(WHAT YOU HAVE TO DO)
The expected output is a verbatim reprint of the lines from the beginning of the data that follows through the line that contains "split_ifs with h1".
SUPPLIED MATERIAL Start Marker
theorem pvM_skip (r : List Char) (i : Nat) (c : Char) (S : List String) (t0 : String)
    (h0 : t0 ∈ S) :
    ∀ ts : List String, (∀ t ∈ ts, t.toList <+: (c :: r) → t = t0) →
      pvM ts (c :: r) i S = pvM ts r (i + 1) S := by
  intro ts
  induction ts with
  | nil => intro _; simp [pvM]
  | cons t ts ih =>
    intro h
    rw [pvM_cons, pvM_cons, ih (fun u hu => h u (by simp [hu]))]
    by_cases hp : t.toList <+: (c :: r)
    · have ht : t = t0 := h t (by simp) hp
      subst ht
      rw [if_neg (by simp [h0]), if_neg (by simp [h0])]
    · rw [pvFind_cons_shift hp]
      by_cases hf : PySem.Chars.find r t.toList = -1
      · simp [hf]
      · have hlb := PySem.Chars.neg_one_le_find r t.toList
        split_ifs with h1 h2 h2 <;> simp_all [Prod.ext_iff] <;> omega

theorem pvM_hit (r : List Char) (i : Nat) (c : Char) (S : List String) (t0 : String)
    (h0 : t0 ∉ S) (hpre : t0.toList <+: (c :: r)) :
    ∀ ts : List String, ts.Nodup → t0 ∈ ts → (∀ t ∈ ts, t.toList <+: (c :: r) → t = t0) →
      (pvM ts (c :: r) i S).Perm (((i : Int), t0) :: pvM ts r (i + 1) (S ++ [t0])) := by
  intro ts
  induction ts with
  | nil => intro _ h; simp at h
  | cons t ts ih =>
    intro hnd hmem huniq
    by_cases ht : t = t0
    · subst ht
      have hts : t ∉ ts := by simp at hnd; exact hnd.1
      rw [pvM_cons, pvM_cons]
      rw [if_pos ⟨h0, by rw [pvFind_of_prefix hpre]; omega⟩]
      rw [if_neg (by simp)]
      rw [pvFind_of_prefix hpre]
      have heq : pvM ts (c :: r) i S = pvM ts r (i + 1) (S ++ [t]) := by
        apply pvM_shift
        intro u hu
        have hut : u ≠ t := fun h => hts (h ▸ hu)
        exact ⟨fun hp => hut (huniq u (by simp [hu]) hp), by simp [hut]⟩
      rw [heq]
      simp
    · have hmem' : t0 ∈ ts := by
        cases hmem with
        | head => exact absurd rfl ht
        | tail _ h => exact h
      have hnp : ¬ t.toList <+: (c :: r) := fun hp => ht (huniq t (by simp) hp)
      have ihp := ih (List.Nodup.of_cons hnd) hmem' (fun u hu => huniq u (by simp [hu]))
      rw [pvM_cons, pvM_cons]
      have hE : (if t ∉ S ∧ PySem.Chars.find (c :: r) t.toList ≠ -1
            then [(((i : Int) + PySem.Chars.find (c :: r) t.toList), t)] else [])
          = (if t ∉ S ++ [t0] ∧ PySem.Chars.find r t.toList ≠ -1
            then [((((i + 1 : Nat) : Int) + PySem.Chars.find r t.toList), t)] else []) := by
        have hmem : t ∉ S ++ [t0] ↔ t ∉ S := by simp [ht]
        rw [pvFind_cons_shift hnp]
        by_cases hf : PySem.Chars.find r t.toList = -1
        · simp [hf]
        · rw [if_neg hf]
          by_cases hs : t ∈ S
          · rw [if_neg (by simp [hs]), if_neg (by simp [hs])]
          · rw [if_pos ⟨hs, by have := PySem.Chars.neg_one_le_find r t.toList; omega⟩,
                if_pos ⟨hmem.mpr hs, hf⟩]
            have hv : (i : Int) + (PySem.Chars.find r t.toList + 1)
                = ((i + 1 : Nat) : Int) + PySem.Chars.find r t.toList := by push_cast; omega
            rw [hv]
      rw [hE]
      exact (ihp.append_left _).trans List.perm_middle

-- each date tag has a two-character toList
theorem pvTag_two {t : String} (h : t ∈ pvDateTags) : t.toList.length = 2 := by
  fin_cases h <;> decide

-- a prefix tag is determined by the first two characters
theorem pvTag_uniq {t : String} {c : Char} {r : List Char} (h : t ∈ pvDateTags)
    (hp : t.toList <+: (c :: r)) : t = String.ofList (List.take 2 (c :: r)) := by
  have h2 := pvTag_two h
  have := List.prefix_iff_eq_take.mp hp
  rw [h2] at this
  have : String.ofList t.toList = String.ofList (List.take 2 (c :: r)) := by rw [← this]
  simpa using this

-- B's scan is a permutation of the tag-ordered entry list
theorem pvScan_perm_pvM (r : List Char) : ∀ (i : Nat) (S : List String),
    (pvScan r i S).Perm (pvM pvDateTags r i S) := by
  induction r with
  | nil =>
    intro i S
    have : pvM pvDateTags [] i S = [] := by
      have hf : ∀ t ∈ pvDateTags, PySem.Chars.find [] t.toList = -1 := by
        intro t ht
        rw [PySem.Chars.find_eq_neg_one_iff]
        intro hinf
        have := List.infix_nil.mp hinf
        have h2 := pvTag_two ht
        simp [this] at h2
      simp only [pvM]
      rw [List.filter_eq_nil_iff.mpr ?_]
      · simp
      · intro t ht
        simp [hf t ht]
    rw [this]
    exact List.Perm.refl _
  | cons c rest ih =>
    intro i S
    simp only [pvScan]
    by_cases hcond : String.ofList (List.take 2 (c :: rest)) ∈ pvDateTags ∧
        String.ofList (List.take 2 (c :: rest)) ∉ S
    · rw [if_pos hcond]
      obtain ⟨htag, hnotS⟩ := hcond
      have hpre : (String.ofList (List.take 2 (c :: rest))).toList <+: (c :: rest) := by
        have : (String.ofList (List.take 2 (c :: rest))).toList = List.take 2 (c :: rest) := by simp
        rw [this]; exact List.take_prefix 2 (c :: rest)
      have hadd : PySem.Set.add S (String.ofList (List.take 2 (c :: rest)))
          = S ++ [String.ofList (List.take 2 (c :: rest))] :=
        PySem.Set.add_of_not_mem hnotS
      have hperm := pvM_hit rest i c S _ hnotS hpre pvDateTags (by decide) htag
        (fun t htm hp => pvTag_uniq htm hp)
      rw [hadd]
      exact (List.Perm.cons _ (ih (i + 1) _)).trans hperm.symm
    · rw [if_neg hcond]
      by_cases htag : String.ofList (List.take 2 (c :: rest)) ∈ pvDateTags
      · have hS : String.ofList (List.take 2 (c :: rest)) ∈ S := by
          by_contra hn; exact hcond ⟨htag, hn⟩
        have heq := pvM_skip rest i c S _ hS pvDateTags (fun t htm hp => pvTag_uniq htm hp)
        rw [heq]
        exact ih (i + 1) S
      · have heq : pvM pvDateTags (c :: rest) i S = pvM pvDateTags rest (i + 1) S := by
          apply pvM_shift
          intro t htm
          refine ⟨?_, Iff.rfl⟩
          intro hp
          exact htag (by rw [← pvTag_uniq htm hp]; exact htm)
        rw [heq]
        exact ih (i + 1) S
-- pv_equiv track=rewrite | github.com/AleksandraYanum/Stepik_Python_Advanced | 4_Lists/4_4_Matrix_Part_1/7_Quater_sum.py | get_right_quarter_sum
-- ===== SOURCE A (Python) =====
-- def get_right_quarter_sum(matrix, size):
--     total = 0
--
--     for row in range(1, size // 2 + size % 2):
--         for col in range(size - row, size):
--             total += matrix[row][col]
--         start = row + 2
--
--     for row in range(size // 2 + size % 2, size - 1):
--         for col in range(start, size):
--             total += matrix[row][col]
--         start += 1
--
--     return total
-- ===== SOURCE B (Python) =====
-- def get_right_quarter_sum(matrix, size):
--     total = 0
--     for col in range(size):
--         for row in range(size - col, col):
--             total += matrix[row][col]
--     return total
-- ===== Notes on version B (the rewrite author's own statement) =====
-- stated objective: alternative
-- what changed: Traverses the region column-major instead of row-major: for each column col it sums rows in range(size-col, col) (the band between the two diagonals), eliminating A's two-phase row split and the threaded `start` accumulator; equivalence needs a sum-commutation argument.
import Mathlib
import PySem

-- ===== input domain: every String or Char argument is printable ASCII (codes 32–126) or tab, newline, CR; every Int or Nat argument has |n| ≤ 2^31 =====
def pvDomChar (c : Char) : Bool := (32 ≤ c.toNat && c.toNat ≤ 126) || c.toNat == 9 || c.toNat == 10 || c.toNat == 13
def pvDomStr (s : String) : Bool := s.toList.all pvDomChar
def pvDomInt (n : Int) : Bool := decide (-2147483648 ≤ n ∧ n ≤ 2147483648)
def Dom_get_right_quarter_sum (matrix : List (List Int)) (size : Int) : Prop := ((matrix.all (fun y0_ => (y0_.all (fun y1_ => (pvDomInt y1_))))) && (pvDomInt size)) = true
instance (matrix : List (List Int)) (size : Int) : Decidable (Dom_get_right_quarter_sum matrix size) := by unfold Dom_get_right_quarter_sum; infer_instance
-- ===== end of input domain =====

-- B traverses the quarter region column-major (for each column, rows range(size-col, col))
-- instead of A's two-phase row-major loops with a threaded `start` accumulator (objective: alternative).


-- ===== PORT A =====
-- matrix[row][col] is ported with pyGetD; Pre_ below admits exactly the inputs on which every
-- access is in range (so the default is never reached).  Python's `start` is unbound before the
-- first loop; the port seeds the pair with 0, which is unobservable because the second loop body
-- only runs (mid < size - 1) after the first loop has assigned `start`.
def get_right_quarter_sum (matrix : List (List Int)) (size : Int) : Int :=
  ((PySem.List.pyRange (PySem.Int.floordiv size 2 + PySem.Int.mod size 2) (size - 1) 1).foldl
    (fun (st : Int × Int) row =>
      ((PySem.List.pyRange st.2 size 1).foldl
        (fun t col => t + PySem.List.pyGetD (PySem.List.pyGetD matrix row []) col 0) st.1,
       st.2 + 1))
    ((PySem.List.pyRange 1 (PySem.Int.floordiv size 2 + PySem.Int.mod size 2) 1).foldl
      (fun (st : Int × Int) row =>
        ((PySem.List.pyRange (size - row) size 1).foldl
          (fun t col => t + PySem.List.pyGetD (PySem.List.pyGetD matrix row []) col 0) st.1,
         row + 2)) (0, 0))).1

-- ===== PORT B =====
-- column-major: for each column, the rows of the band size-col ≤ row < col
def get_right_quarter_sum_alt (matrix : List (List Int)) (size : Int) : Int :=
  (PySem.List.pyRange 0 size 1).foldl
    (fun total col =>
      (PySem.List.pyRange (size - col) col 1).foldl
        (fun t row => t + PySem.List.pyGetD (PySem.List.pyGetD matrix row []) col 0) total) 0

-- ===== PRECONDITION & SPEC =====
-- Pre_ admits exactly the inputs on which Python A returns: A only indexes rows 1..size-2,
-- each up to column size-1, and raises IndexError elsewhere.
def Pre_get_right_quarter_sum (matrix : List (List Int)) (size : Int) : Prop :=
  (3 ≤ size → size - 1 ≤ (matrix.length : Int)) ∧
  ∀ i ∈ List.range matrix.length, 1 ≤ i → (i : Int) + 2 ≤ size →
    size ≤ ((matrix.getD i []).length : Int)
instance (matrix : List (List Int)) (size : Int) : Decidable (Pre_get_right_quarter_sum matrix size) := by unfold Pre_get_right_quarter_sum; infer_instance
def pvWitness_get_right_quarter_sum : List (List Int) × Int := ([[1,2,3],[4,5,6],[7,8,9]], 3)
def Spec_get_right_quarter_sum (matrix : List (List Int)) (size : Int) (out : Int) : Prop := out = get_right_quarter_sum_alt matrix size
instance (matrix : List (List Int)) (size : Int) (out : Int) : Decidable (Spec_get_right_quarter_sum matrix size out) := by unfold Spec_get_right_quarter_sum; infer_instance

-- ===== CLAIM (what is proved, stated in full; the proofs are below) =====
def Claim_equal_get_right_quarter_sum : Prop := ∀ (matrix : List (List Int)) (size : Int), Dom_get_right_quarter_sum matrix size → Pre_get_right_quarter_sum matrix size → Spec_get_right_quarter_sum matrix size (get_right_quarter_sum matrix size)

-- ===== LEMMAS AND PROOFS =====

-- the cell both ports read
def pvF (matrix : List (List Int)) (row col : Int) : Int :=
  PySem.List.pyGetD (PySem.List.pyGetD matrix row []) col 0

-- the row sum A computes: Σ_{col = lo}^{size-1} matrix[row][col]
def pvRowSum (matrix : List (List Int)) (size row lo : Int) : Int :=
  ((PySem.List.pyRange lo size 1).map (fun col => pvF matrix row col)).sum

theorem pvFoldlAdd (f : Int → Int) (l : List Int) (t : Int) :
    l.foldl (fun a x => a + f x) t = t + (l.map f).sum := by
  induction l generalizing t with
  | nil => simp
  | cons x xs ih => rw [List.foldl_cons, ih (t + f x)]; simp; ring

theorem pvRowSum_empty (matrix : List (List Int)) (size row lo : Int) (h : size ≤ lo) :
    pvRowSum matrix size row lo = 0 := by
  unfold pvRowSum; rw [PySem.List.pyRange_one_eq_nil h]; simp

theorem pvMidFacts (size : Int) :
    2 * PySem.Int.floordiv size 2 + PySem.Int.mod size 2 = size ∧
    0 ≤ PySem.Int.mod size 2 ∧ PySem.Int.mod size 2 < 2 := by
  have h1 := PySem.Int.floordiv_mul_add_mod size 2
  have h2 := PySem.Int.mod_nonneg size (b := 2) (by omega)
  have h3 := PySem.Int.mod_lt size (b := 2) (by omega)
  exact ⟨by linarith, h2, h3⟩

-- phase 1 of A: the total ignores the threaded second component
theorem pvPhase1 (matrix : List (List Int)) (size : Int) (l : List Int) (t s : Int) :
    (l.foldl
      (fun (st : Int × Int) row =>
        ((PySem.List.pyRange (size - row) size 1).foldl
          (fun t col => t + PySem.List.pyGetD (PySem.List.pyGetD matrix row []) col 0) st.1,
         row + 2)) (t, s)).1
    = t + (l.map (fun row => pvRowSum matrix size row (size - row))).sum := by
  induction l generalizing t s with
  | nil => simp
  | cons x xs ih =>
      rw [List.foldl_cons, List.map_cons, List.sum_cons]
      rw [ih, pvFoldlAdd]
      unfold pvRowSum pvF; ring

-- phase 1 of A: the final `start` is lastRow + 2 = b + 1 when the range is nonempty
theorem pvPhase1Start (matrix : List (List Int)) (size : Int) :
    ∀ (n : Nat) (a b t s : Int), (b - a).toNat = n → a < b →
    ((PySem.List.pyRange a b 1).foldl
      (fun (st : Int × Int) row =>
        ((PySem.List.pyRange (size - row) size 1).foldl
          (fun t col => t + PySem.List.pyGetD (PySem.List.pyGetD matrix row []) col 0) st.1,
         row + 2)) (t, s)).2 = b + 1 := by
  intro n
  induction n with
  | zero => intro a b t s hn hab; omega
  | succ m ih =>
      intro a b t s hn hab
      rw [PySem.List.pyRange_one_cons hab, List.foldl_cons]
      by_cases h2 : a + 1 < b
      · exact ih (a + 1) b _ _ (by omega) h2
      · rw [PySem.List.pyRange_one_eq_nil (show b ≤ a + 1 by omega), List.foldl_nil]
        show a + 2 = b + 1
        omega

-- phase 2 of A: with the invariant start = row + 1
theorem pvPhase2 (matrix : List (List Int)) (size : Int) :
    ∀ (n : Nat) (a t : Int), (size - 1 - a).toNat = n →
    ((PySem.List.pyRange a (size - 1) 1).foldl
      (fun (st : Int × Int) row =>
        ((PySem.List.pyRange st.2 size 1).foldl
          (fun t col => t + PySem.List.pyGetD (PySem.List.pyGetD matrix row []) col 0) st.1,
         st.2 + 1)) (t, a + 1)).1
    = t + ((PySem.List.pyRange a (size - 1) 1).map
        (fun row => pvRowSum matrix size row (row + 1))).sum := by
  intro n
  induction n with
  | zero =>
      intro a t hn
      rw [PySem.List.pyRange_one_eq_nil (show size - 1 ≤ a by omega)]
      simp
  | succ m ih =>
      intro a t hn
      have hab : a < size - 1 := by omega
      rw [PySem.List.pyRange_one_cons hab, List.foldl_cons, List.map_cons, List.sum_cons]
      show ((PySem.List.pyRange (a + 1) (size - 1) 1).foldl _
        ((PySem.List.pyRange (a + 1) size 1).foldl _ t, a + 1 + 1)).1 = _
      rw [ih (a + 1) _ (by omega), pvFoldlAdd]
      unfold pvRowSum pvF; ring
SUPPLIED MATERIAL End Marker
(ANSWER BOX)
theorem pvM_skip (r : List Char) (i : Nat) (c : Char) (S : List String) (t0 : String)
    (h0 : t0 ∈ S) :
    ∀ ts : List String, (∀ t ∈ ts, t.toList <+: (c :: r) → t = t0) →
      pvM ts (c :: r) i S = pvM ts r (i + 1) S := by
  intro ts
  induction ts with
  | nil => intro _; simp [pvM]
  | cons t ts ih =>
    intro h
    rw [pvM_cons, pvM_cons, ih (fun u hu => h u (by simp [hu]))]
    by_cases hp : t.toList <+: (c :: r)
    · have ht : t = t0 := h t (by simp) hp
      subst ht
      rw [if_neg (by simp [h0]), if_neg (by simp [h0])]
    · rw [pvFind_cons_shift hp]
      by_cases hf : PySem.Chars.find r t.toList = -1
      · simp [hf]
      · have hlb := PySem.Chars.neg_one_le_find r t.toList
        split_ifs with h1 h2 h2 <;> simp_all [Prod.ext_iff] <;> omega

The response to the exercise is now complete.